All of the material must be duplicated exactly, line by line.
━━━━━━━━━━━━━━━━━━━━
-- pv_equiv track=rewrite | github.com/pypi-data/pypi-mirror-229 | packages/full-outer-join/full_outer_join-1.0.0-py3-none-any.whl/full_outer_join/join.py | cross_join
-- ===== SOURCE A (Python) =====
-- from itertools import groupby, count, product
--
-- def cross_join(join_output, null=None):
--     """Transform the (group_key, key_batches) output of one of the other
--     joins into a (group_key, row) format.
--
--     The value of null, default None, is used as a placeholder for any iterable
--     missing values in that key batch."""
--     for group_key, key_batches in join_output:
--         yield from (
--             (group_key, row)
--             for row in product(
--                 *(batch if batch else [null] for batch in key_batches)
--             )
--         )
-- ===== SOURCE B (Python) =====
-- def cross_join(join_output, null=None):
--     for group_key, key_batches in join_output:
--         pools = [list(batch) or [null] for batch in key_batches]
--
--         def rec(i):
--             if i == len(pools):
--                 yield ()
--             else:
--                 for item in pools[i]:
--                     for rest in rec(i + 1):
--                         yield (item,) + rest
--
--         for row in rec(0):
--             yield (group_key, row)
-- ===== Notes on version B (the rewrite author's own statement) =====
-- stated objective: alternative
-- what changed: Replaces itertools.product's left-to-right accumulator product (extend every partial row with each item of the next pool) with a right-recursive generator that prepends each item of the current pool to the product of the remaining pools.
-- outside the precondition, e.g. on cross_join([(1, [[]])], None): A returns [(1, (None,))], B returns [(1, (None,))]
import Mathlib
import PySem

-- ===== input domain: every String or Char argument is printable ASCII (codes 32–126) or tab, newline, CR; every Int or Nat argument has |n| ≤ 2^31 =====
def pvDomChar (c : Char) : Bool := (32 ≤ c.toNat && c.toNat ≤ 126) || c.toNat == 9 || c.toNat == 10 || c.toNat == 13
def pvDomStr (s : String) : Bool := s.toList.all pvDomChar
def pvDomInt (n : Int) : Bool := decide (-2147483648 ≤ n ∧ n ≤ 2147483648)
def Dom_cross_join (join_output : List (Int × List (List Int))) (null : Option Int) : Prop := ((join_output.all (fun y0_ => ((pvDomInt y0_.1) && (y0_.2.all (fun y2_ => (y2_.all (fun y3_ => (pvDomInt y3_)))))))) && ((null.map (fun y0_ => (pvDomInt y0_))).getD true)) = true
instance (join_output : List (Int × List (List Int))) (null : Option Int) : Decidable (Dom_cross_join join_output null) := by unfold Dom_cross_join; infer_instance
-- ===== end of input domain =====

-- B replaces itertools.product's left-to-right accumulator product with a right-recursive
-- generator that prepends each item to the product of the remaining pools (objective: alternative).

-- ===== PORT A =====
-- itertools.product over lists: accumulator product, result starts at [[]] and each pool
-- extends every partial row on the right (last pool varies fastest) — exact for finite lists.
def pyProduct (pools : List (List Int)) : List (List Int) :=
  pools.foldl (fun acc pool => acc.flatMap (fun r => pool.map (fun x => r ++ [x]))) [[]]

-- 'batch if batch else [null]' — under Pre_ an empty batch implies null = some v, so getD is exact.
def poolOf (null : Option Int) (batch : List Int) : List Int :=
  if batch.isEmpty then [null.getD 0] else batch

def cross_join (join_output : List (Int × List (List Int))) (null : Option Int) : List (Int × List Int) :=
  join_output.flatMap (fun gb =>
    (pyProduct (gb.2.map (poolOf null))).map (fun row => (gb.1, row)))

-- ===== PORT B =====
-- rec(i): right recursion over the pools, prepending the current item to each product of the rest.
def recProd (null : Option Int) : List (List Int) → List (List Int)
  | [] => [[]]
  | batch :: rest =>
      (poolOf null batch).flatMap (fun item => (recProd null rest).map (fun r => item :: r))

def cross_join_alt (join_output : List (Int × List (List Int))) (null : Option Int) : List (Int × List Int) :=
  join_output.flatMap (fun gb =>
    (recProd null gb.2).map (fun row => (gb.1, row)))

-- ===== PRECONDITION & SPEC =====
-- Pre_ excludes inputs where some key batch is empty while null is None: there Python A (and B)
-- yield rows containing None, which is not a value of the declared row type List Int.
def Pre_cross_join (join_output : List (Int × List (List Int))) (null : Option Int) : Prop :=
  null ≠ none ∨ ∀ gb ∈ join_output, ∀ b ∈ gb.2, b ≠ []
instance (join_output : List (Int × List (List Int))) (null : Option Int) : Decidable (Pre_cross_join join_output null) := by unfold Pre_cross_join; infer_instance

def pvWitness_cross_join : (List (Int × List (List Int))) × Option Int :=
  ([(1, [[2, 3], []]), (4, [[5]])], some 7)

def Spec_cross_join (join_output : List (Int × List (List Int))) (null : Option Int) (out : List (Int × List Int)) : Prop := out = cross_join_alt join_output null
instance (join_output : List (Int × List (List Int))) (null : Option Int) (out : List (Int × List Int)) : Decidable (Spec_cross_join join_output null out) := by unfold Spec_cross_join; infer_instance

-- ===== CLAIM (what is proved, stated in full; the proofs are below) =====
def Claim_equal_cross_join : Prop := ∀ (join_output : List (Int × List (List Int))) (null : Option Int), Dom_cross_join join_output null → Pre_cross_join join_output null → Spec_cross_join join_output null (cross_join join_output null)

-- ===== LEMMAS AND PROOFS =====

-- Invariant of the accumulator product: folding the remaining pools onto any accumulator
-- appends every right-recursive product of those pools to every accumulated row.
theorem foldl_prod_eq (null : Option Int) (batches : List (List Int)) (acc : List (List Int)) :
    batches.foldl (fun acc pool => acc.flatMap (fun r => (poolOf null pool).map (fun x => r ++ [x]))) acc
      = acc.flatMap (fun r => (recProd null batches).map (fun t => r ++ t)) := by
  induction batches generalizing acc with
  | nil => simp [recProd]
  | cons b rest ih =>
      rw [List.foldl_cons, ih, List.flatMap_assoc]
      congr 1; funext r
      simp [recProd, List.map_flatMap, List.flatMap_map, List.map_map, Function.comp_def,
        List.append_assoc]

theorem pyProduct_eq_recProd (null : Option Int) (batches : List (List Int)) :
    pyProduct (batches.map (poolOf null)) = recProd null batches := by
  unfold pyProduct
  rw [List.foldl_map, foldl_prod_eq]
  simp

-- ===== VERDICT (by name: the statement is the Claim_ definition above) =====
theorem cross_join_spec : Claim_equal_cross_join := by
  intro join_output null _ _
  unfold Spec_cross_join cross_join cross_join_alt
  congr 1; funext gb
  rw [pyProduct_eq_recProd]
━━━━━━━━━━━━━━━━━━━━
▶ The completed task
-- pv_equiv track=rewrite | github.com/pypi-data/pypi-mirror-229 | packages/full-outer-join/full_outer_join-1.0.0-py3-none-any.whl/full_outer_join/join.py | cross_join
-- ===== SOURCE A (Python) =====
-- from itertools import groupby, count, product
--
-- def cross_join(join_output, null=None):
--     """Transform the (group_key, key_batches) output of one of the other
--     joins into a (group_key, row) format.
--
--     The value of null, default None, is used as a placeholder for any iterable
--     missing values in that key batch."""
--     for group_key, key_batches in join_output:
--         yield from (
--             (group_key, row)
--             for row in product(
--                 *(batch if batch else [null] for batch in key_batches)
--             )
--         )
-- ===== SOURCE B (Python) =====
-- def cross_join(join_output, null=None):
--     for group_key, key_batches in join_output:
--         pools = [list(batch) or [null] for batch in key_batches]
--
--         def rec(i):
--             if i == len(pools):
--                 yield ()
--             else:
--                 for item in pools[i]:
--                     for rest in rec(i + 1):
--                         yield (item,) + rest
--
--         for row in rec(0):
--             yield (group_key, row)
-- ===== Notes on version B (the rewrite author's own statement) =====
-- stated objective: alternative
-- what changed: Replaces itertools.product's left-to-right accumulator product (extend every partial row with each item of the next pool) with a right-recursive generator that prepends each item of the current pool to the product of the remaining pools.
-- outside the precondition, e.g. on cross_join([(1, [[]])], None): A returns [(1, (None,))], B returns [(1, (None,))]
import Mathlib
import PySem

-- ===== input domain: every String or Char argument is printable ASCII (codes 32–126) or tab, newline, CR; every Int or Nat argument has |n| ≤ 2^31 =====
def pvDomChar (c : Char) : Bool := (32 ≤ c.toNat && c.toNat ≤ 126) || c.toNat == 9 || c.toNat == 10 || c.toNat == 13
def pvDomStr (s : String) : Bool := s.toList.all pvDomChar
def pvDomInt (n : Int) : Bool := decide (-2147483648 ≤ n ∧ n ≤ 2147483648)
def Dom_cross_join (join_output : List (Int × List (List Int))) (null : Option Int) : Prop := ((join_output.all (fun y0_ => ((pvDomInt y0_.1) && (y0_.2.all (fun y2_ => (y2_.all (fun y3_ => (pvDomInt y3_)))))))) && ((null.map (fun y0_ => (pvDomInt y0_))).getD true)) = true
instance (join_output : List (Int × List (List Int))) (null : Option Int) : Decidable (Dom_cross_join join_output null) := by unfold Dom_cross_join; infer_instance
-- ===== end of input domain =====

-- B replaces itertools.product's left-to-right accumulator product with a right-recursive
-- generator that prepends each item to the product of the remaining pools (objective: alternative).

-- ===== PORT A =====
-- itertools.product over lists: accumulator product, result starts at [[]] and each pool
-- extends every partial row on the right (last pool varies fastest) — exact for finite lists.
def pyProduct (pools : List (List Int)) : List (List Int) :=
  pools.foldl (fun acc pool => acc.flatMap (fun r => pool.map (fun x => r ++ [x]))) [[]]

-- 'batch if batch else [null]' — under Pre_ an empty batch implies null = some v, so getD is exact.
def poolOf (null : Option Int) (batch : List Int) : List Int :=
  if batch.isEmpty then [null.getD 0] else batch

def cross_join (join_output : List (Int × List (List Int))) (null : Option Int) : List (Int × List Int) :=
  join_output.flatMap (fun gb =>
    (pyProduct (gb.2.map (poolOf null))).map (fun row => (gb.1, row)))

-- ===== PORT B =====
-- rec(i): right recursion over the pools, prepending the current item to each product of the rest.
def recProd (null : Option Int) : List (List Int) → List (List Int)
  | [] => [[]]
  | batch :: rest =>
      (poolOf null batch).flatMap (fun item => (recProd null rest).map (fun r => item :: r))

def cross_join_alt (join_output : List (Int × List (List Int))) (null : Option Int) : List (Int × List Int) :=
  join_output.flatMap (fun gb =>
    (recProd null gb.2).map (fun row => (gb.1, row)))

-- ===== PRECONDITION & SPEC =====
-- Pre_ excludes inputs where some key batch is empty while null is None: there Python A (and B)
-- yield rows containing None, which is not a value of the declared row type List Int.
def Pre_cross_join (join_output : List (Int × List (List Int))) (null : Option Int) : Prop :=
  null ≠ none ∨ ∀ gb ∈ join_output, ∀ b ∈ gb.2, b ≠ []
instance (join_output : List (Int × List (List Int))) (null : Option Int) : Decidable (Pre_cross_join join_output null) := by unfold Pre_cross_join; infer_instance

def pvWitness_cross_join : (List (Int × List (List Int))) × Option Int :=
  ([(1, [[2, 3], []]), (4, [[5]])], some 7)

def Spec_cross_join (join_output : List (Int × List (List Int))) (null : Option Int) (out : List (Int × List Int)) : Prop := out = cross_join_alt join_output null
instance (join_output : List (Int × List (List Int))) (null : Option Int) (out : List (Int × List Int)) : Decidable (Spec_cross_join join_output null out) := by unfold Spec_cross_join; infer_instance

-- ===== CLAIM (what is proved, stated in full; the proofs are below) =====
def Claim_equal_cross_join : Prop := ∀ (join_output : List (Int × List (List Int))) (null : Option Int), Dom_cross_join join_output null → Pre_cross_join join_output null → Spec_cross_join join_output null (cross_join join_output null)

-- ===== LEMMAS AND PROOFS =====

-- Invariant of the accumulator product: folding the remaining pools onto any accumulator
-- appends every right-recursive product of those pools to every accumulated row.
theorem foldl_prod_eq (null : Option Int) (batches : List (List Int)) (acc : List (List Int)) :
    batches.foldl (fun acc pool => acc.flatMap (fun r => (poolOf null pool).map (fun x => r ++ [x]))) acc
      = acc.flatMap (fun r => (recProd null batches).map (fun t => r ++ t)) := by
  induction batches generalizing acc with
  | nil => simp [recProd]
  | cons b rest ih =>
      rw [List.foldl_cons, ih, List.flatMap_assoc]
      congr 1; funext r
      simp [recProd, List.map_flatMap, List.flatMap_map, List.map_map, Function.comp_def,
        List.append_assoc]

theorem pyProduct_eq_recProd (null : Option Int) (batches : List (List Int)) :
    pyProduct (batches.map (poolOf null)) = recProd null batches := by
  unfold pyProduct
  rw [List.foldl_map, foldl_prod_eq]
  simp

-- ===== VERDICT (by name: the statement is the Claim_ definition above) =====
theorem cross_join_spec : Claim_equal_cross_join := by
  intro join_output null _ _
  unfold Spec_cross_join cross_join cross_join_alt
  congr 1; funext gb
  rw [pyProduct_eq_recProd]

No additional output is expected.